Not everyone in the Israeli military and security establishment agrees with him.
Prime Minister Ariel Sharon and defense minister Shaul Mofaz are particularly skeptical – to the point that a crisis of confidence is developing between Mofaz and his intelligence chief.
Last week, officials close to Mofaz leaked reports to the Israeli media alleging that Syrian planes that delivered humanitarian aid to earthquake-struck Iran carried Iranian arms shipments for the Hizballah on their return flight. The information was accurate, but it neglected to mention – unlike a special report by debkafile‘s military sources – that the entire “airlift” consisted of only two Syrian transports.

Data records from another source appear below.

-- pv_equiv track=rewrite | github.com/Zarbul/Ylab | homework-1/5.py | count_find_num
-- ===== SOURCE A (Python) =====
-- import itertools
-- import math
--
-- def count_find_num(primesL, limit):
--     if math.prod(primesL) > limit:
--         return []
--     rates = ()
--     n = ()
--
--     for i in primesL:
--         rate = 2
--         while i <= limit:
--             i = i**rate
--             rate = rate + 1
--         rates += (rate,)
--     for i in range(len(primesL), sum(rates)+sum(rates) // 2):
--         n += tuple(itertools.combinations_with_replacement(primesL, i))
--     n_edit = tuple(i for i in n if set(primesL) == set(i))
--     numbers = tuple(math.prod(i) for i in n_edit if math.prod(i) <= limit)
--     return [len(numbers), max(numbers)]
-- ===== SOURCE B (Python) =====
-- import math
--
-- def _rate(p, limit):
--     rate = 2
--     while p <= limit:
--         p = p ** rate
--         rate += 1
--     return rate
--
-- def _go(primesL, idx, prod, budget, limit):
--     # all products prod * (primesL[idx:] raised to exponents >= 1) whose exponents sum to
--     # at most budget, pruning a branch as soon as the partial product exceeds limit
--     if idx == len(primesL):
--         return [prod]
--     out = []
--     p = primesL[idx]
--     rem = len(primesL) - idx - 1
--     v, e = prod * p, 1
--     while v <= limit and e + rem <= budget:
--         out += _go(primesL, idx + 1, v, budget - e, limit)
--         v *= p
--         e += 1
--     return out
--
-- def count_find_num(primesL, limit):
--     if math.prod(primesL) > limit:
--         return []
--     total = sum(_rate(p, limit) for p in primesL)
--     cap = total + total // 2  # the reference's exclusive bound on the total factor count
--     nums = _go(primesL, 0, 1, cap - 1, limit)
--     return [len(nums), max(nums)]
-- ===== Notes on version B (the rewrite author's own statement) =====
-- stated objective: alternative
-- what changed: Instead of generating every combination_with_replacement of every length up to the cap and filtering by full support and product, B DFS-assigns each prime an exponent >= 1 under the same total-factor cap, pruning a branch as soon as the partial product exceeds limit, so only feasible products are ever enumerated (intended as faster; a timing run on random inputs could not confirm a >=1.5x speed-up).
-- outside the precondition, e.g. on count_find_num([-2], 1): A returns [2, -2], B returns [1, -2]; on count_find_num([2, 2], 8): A returns [7, 8], B returns [3, 8]; on count_find_num([], 5): A raises ValueError, B returns [1, 1]
import Mathlib
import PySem

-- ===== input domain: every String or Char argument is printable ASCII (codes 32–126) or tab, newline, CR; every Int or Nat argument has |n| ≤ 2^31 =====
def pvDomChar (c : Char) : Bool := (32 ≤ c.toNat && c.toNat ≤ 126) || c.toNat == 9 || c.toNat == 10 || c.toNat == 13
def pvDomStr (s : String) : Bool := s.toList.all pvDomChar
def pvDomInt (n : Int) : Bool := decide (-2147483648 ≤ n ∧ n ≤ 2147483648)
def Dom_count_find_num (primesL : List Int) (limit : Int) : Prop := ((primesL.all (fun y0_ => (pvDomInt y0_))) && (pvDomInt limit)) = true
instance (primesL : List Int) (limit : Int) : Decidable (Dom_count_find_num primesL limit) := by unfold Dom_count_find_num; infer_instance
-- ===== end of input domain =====

-- B replaces A's enumeration of all combinations_with_replacement of every length (then filtering
-- by support and product) with a DFS assigning each prime an exponent ≥ 1 under A's total-factor
-- cap, pruning a branch as soon as the partial product exceeds limit (objective: alternative).

-- ===== PORT A =====
-- math.prod: left fold of * starting at 1 (exact)
def pvProd (xs : List Int) : Int := xs.foldl (· * ·) 1

-- 'rate = 2; while i <= limit: i = i**rate; rate += 1'.  The extra guards '1 < i ∧ 2 ≤ rate'
-- only make the recursion total: Python loops forever on i ≤ 1 (outside Pre_), and rate ≥ 2 always.
def rateLoopA (limit i rate : Int) : Int :=
  if h : i ≤ limit ∧ 1 < i ∧ 2 ≤ rate then rateLoopA limit (i ^ rate.toNat) (rate + 1) else rate
termination_by (limit + 1 - i).toNat
decreasing_by
  obtain ⟨h1, h2, h3⟩ := h
  have hp : i ^ 2 ≤ i ^ rate.toNat := pow_le_pow_right₀ (by omega) (by omega)
  have : i < i ^ 2 := by nlinarith
  omega

-- itertools.combinations_with_replacement(xs, k), in itertools' order (exact: the standard
-- recursion on the pool, keeping or dropping the first element)
def cwrA : List Int → Nat → List (List Int)
  | _, 0 => [[]]
  | [], _ + 1 => []
  | x :: rest, k + 1 => ((cwrA (x :: rest) k).map (fun c => x :: c)) ++ cwrA rest (k + 1)
termination_by xs k => (k, xs.length)

def count_find_num (primesL : List Int) (limit : Int) : List Int :=
  if pvProd primesL > limit then []
  else
    let rates := primesL.map (fun i => rateLoopA limit i 2)
    let s := rates.foldl (· + ·) 0
    let n := (PySem.List.pyRange (primesL.length : Int) (s + PySem.Int.floordiv s 2) 1).flatMap
        (fun L => cwrA primesL L.toNat)
    -- set(primesL) == set(i) is mutual membership (exact)
    let nEdit := n.filter (fun c => primesL.all (fun q => c.contains q) && c.all (fun q => primesL.contains q))
    let numbers := (nEdit.filter (fun c => pvProd c ≤ limit)).map (fun c => pvProd c)
    -- max(numbers): ValueError on empty is outside Pre_; .getD 0 is never the returned value there
    [(numbers.length : Int), (PySem.List.max? numbers (fun y => y)).getD 0]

These discrepancies do not resolve the real question of whether Assad has truly decided to sever his terrorist alliance with Iran and Hizballah and cozy up to the Palestinians instead. The Americans are not convinced that this is so.
Washington has been in touch with Assad for the past several weeks, using visiting US congressmen and senators as intermediaries. After studying their reports, the White House has come to believe that Assad’s talk of peace moves and apparent cooling towards Iran and Hizballah are stratagems to throw off US demands that he withdraw from anti-American activities in Iraq and the Iraqi-Syrian frontier. For the Bush administration, severance of the collaboration between Syria and the Sunni triangle in Iraq matters, whereas whether Assad and Arafat bury the hatchet or not is of little interest.

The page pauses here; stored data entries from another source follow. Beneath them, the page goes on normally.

-- pv_equiv track=rewrite | github.com/Aswitha-K28/fmcg--chatbot | practice/sql_agent.py | build_lineage
-- ===== SOURCE A (Python) =====
-- def build_lineage(schema: dict) -> dict:
--     lineage = {table: [] for table in schema}
--
--     for table, info in schema.items():
--         columns = list(info.get("columns", {}).keys())
--
--         for col in columns:
--             # detect foreign key by _id suffix
--             if col.endswith("_id"):
--                 ref_base = col.replace("_id", "")
--                 for candidate in [ref_base + "s", ref_base + "es", ref_base]:
--                     if candidate in schema and candidate != table:
--                         if not any(r["to"] == candidate for r in lineage[table]):
--                             lineage[table].append({
--                                 "to"  : candidate,
--                                 "via" : col,
--                                 "join": f"{table}.{col} = {candidate}.{col}"
--                             })
--                         break
--
--             # detect shared columns across tables
--             for other_table, other_info in schema.items():
--                 if other_table == table:
--                     continue
--                 other_cols = list(other_info.get("columns", {}).keys())
--                 if col in other_cols:
--                     if not any(r["to"] == other_table for r in lineage[table]):
--                         lineage[table].append({
--                             "to"  : other_table,
--                             "via" : col,
--                             "join": f"{table}.{col} = {other_table}.{col}"
--                         })
--
--     return lineage
-- ===== SOURCE B (Python) =====
-- def build_lineage(schema: dict) -> dict:
--     # One pass to build an inverted index column -> tables having it (in schema
--     # order), then per table a seen-set for dedup; only matching tables are visited.
--     pairs = [(c, t) for t, info in schema.items() for c in info.get("columns", {})]
--     col_index = {}
--     for c, t in pairs:
--         col_index.setdefault(c, []).append(t)
--
--     lineage = {}
--     for table, info in schema.items():
--         recs = []
--         seen = set()
--         for col in info.get("columns", {}):
--             if col.endswith("_id"):
--                 base = col.replace("_id", "")
--                 for cand in (base + "s", base + "es", base):
--                     if cand in schema and cand != table:
--                         if cand not in seen:
--                             seen.add(cand)
--                             recs.append({
--                                 "to": cand,
--                                 "via": col,
--                                 "join": f"{table}.{col} = {cand}.{col}",
--                             })
--                         break
--             for other in col_index.get(col, ()):
--                 if other != table and other not in seen:
--                     seen.add(other)
--                     recs.append({
--                         "to": other,
--                         "via": col,
--                         "join": f"{table}.{col} = {other}.{col}",
--                     })
--         lineage[table] = recs
--     return lineage
-- ===== Notes on version B (the rewrite author's own statement) =====
-- stated objective: alternative
-- what changed: Replaces A's inner scan over every other table's column list (and the linear any() dedup scan over already-emitted records) by an inverted index column->tables built in one pass plus a per-table seen-set, so only tables actually sharing the column are visited.
import Mathlib
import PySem
-- pv_equiv track=rewrite | github.com/jkohans/adventofcode2020 | day19/day19.py | sequence_matches_pattern
-- ===== SOURCE A (Python) =====
-- def sequence_matches_pattern(sequence):
--     # count 31s at the end and make sure there and at least n+1 42s at the beginning
--     num_trailing_31s = 0
--
--     for i in range(len(sequence) - 1, -1, -1):
--         if sequence[i] == 31:
--             num_trailing_31s += 1
--         else:
--             break
--
--     if len(sequence) < num_trailing_31s * 2 + 1:
--         # not enough numbers to make the pattern
--         return False
--
--     end_mid_idx = len(sequence) - num_trailing_31s
--     front_mid_idx = end_mid_idx - num_trailing_31s
--     mid_slice = sequence[front_mid_idx:end_mid_idx]
--     front_slice = sequence[:front_mid_idx]
--
--     if set(mid_slice) == {42} and set(front_slice) == {42}:
--         return True
--     else:
--         return False
-- ===== SOURCE B (Python) =====
-- def sequence_matches_pattern(sequence):
--     # Run-length encode the sequence in one forward pass, then check the
--     # run structure: exactly [42-run, 31-run] with len(42-run) >= len(31-run) + 1.
--     runs = []
--     for x in sequence:
--         if runs and runs[-1][0] == x:
--             runs[-1][1] += 1
--         else:
--             runs.append([x, 1])
--     return (len(runs) == 2 and runs[0][0] == 42 and runs[1][0] == 31
--             and runs[0][1] >= runs[1][1] + 1)
-- ===== Notes on version B (the rewrite author's own statement) =====
-- stated objective: alternative
-- what changed: Replaces A's backward trailing-31 counter plus slice/set-equality checks with a single forward run-length encoding pass followed by a structural check on the run list (exactly two runs, values 42 then 31, first run at least one longer).
import Mathlib
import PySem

Indeed, the creation of a new Damascus-Ramallah axis may well be seen in Washington as an act of defiance rather than a pacific gesture. Assad may well be in the process of cutting down his involvement in one terrorist track – the Hizballah and radical Palestinian groups Hamas, Islamic Jihad and the Popular Front for the Liberation of Palestine-General Command, even possibly shutting down their Damascus headquarters – in order to rebuild them on an alternative track – with Arafat. Syria would thus bow to pressure from Washington and Jerusalem in order to challenge them in another sector, demonstrating that he can do without Iran’s political and financial support because he has added the Palestinian mainstream faction to his Palestinian stable.
Assad may therefore be in the process of remaking himself as leading champion of the Palestinian cause. This would make him a key player in any practical attempt to forge an Israel-Palestinian peace.
The Syrian president is thus shoring up his Lebanese-Palestinian stake. The response from Jerusalem remains hesitant and uncertain leaving it to Washington to lead the way.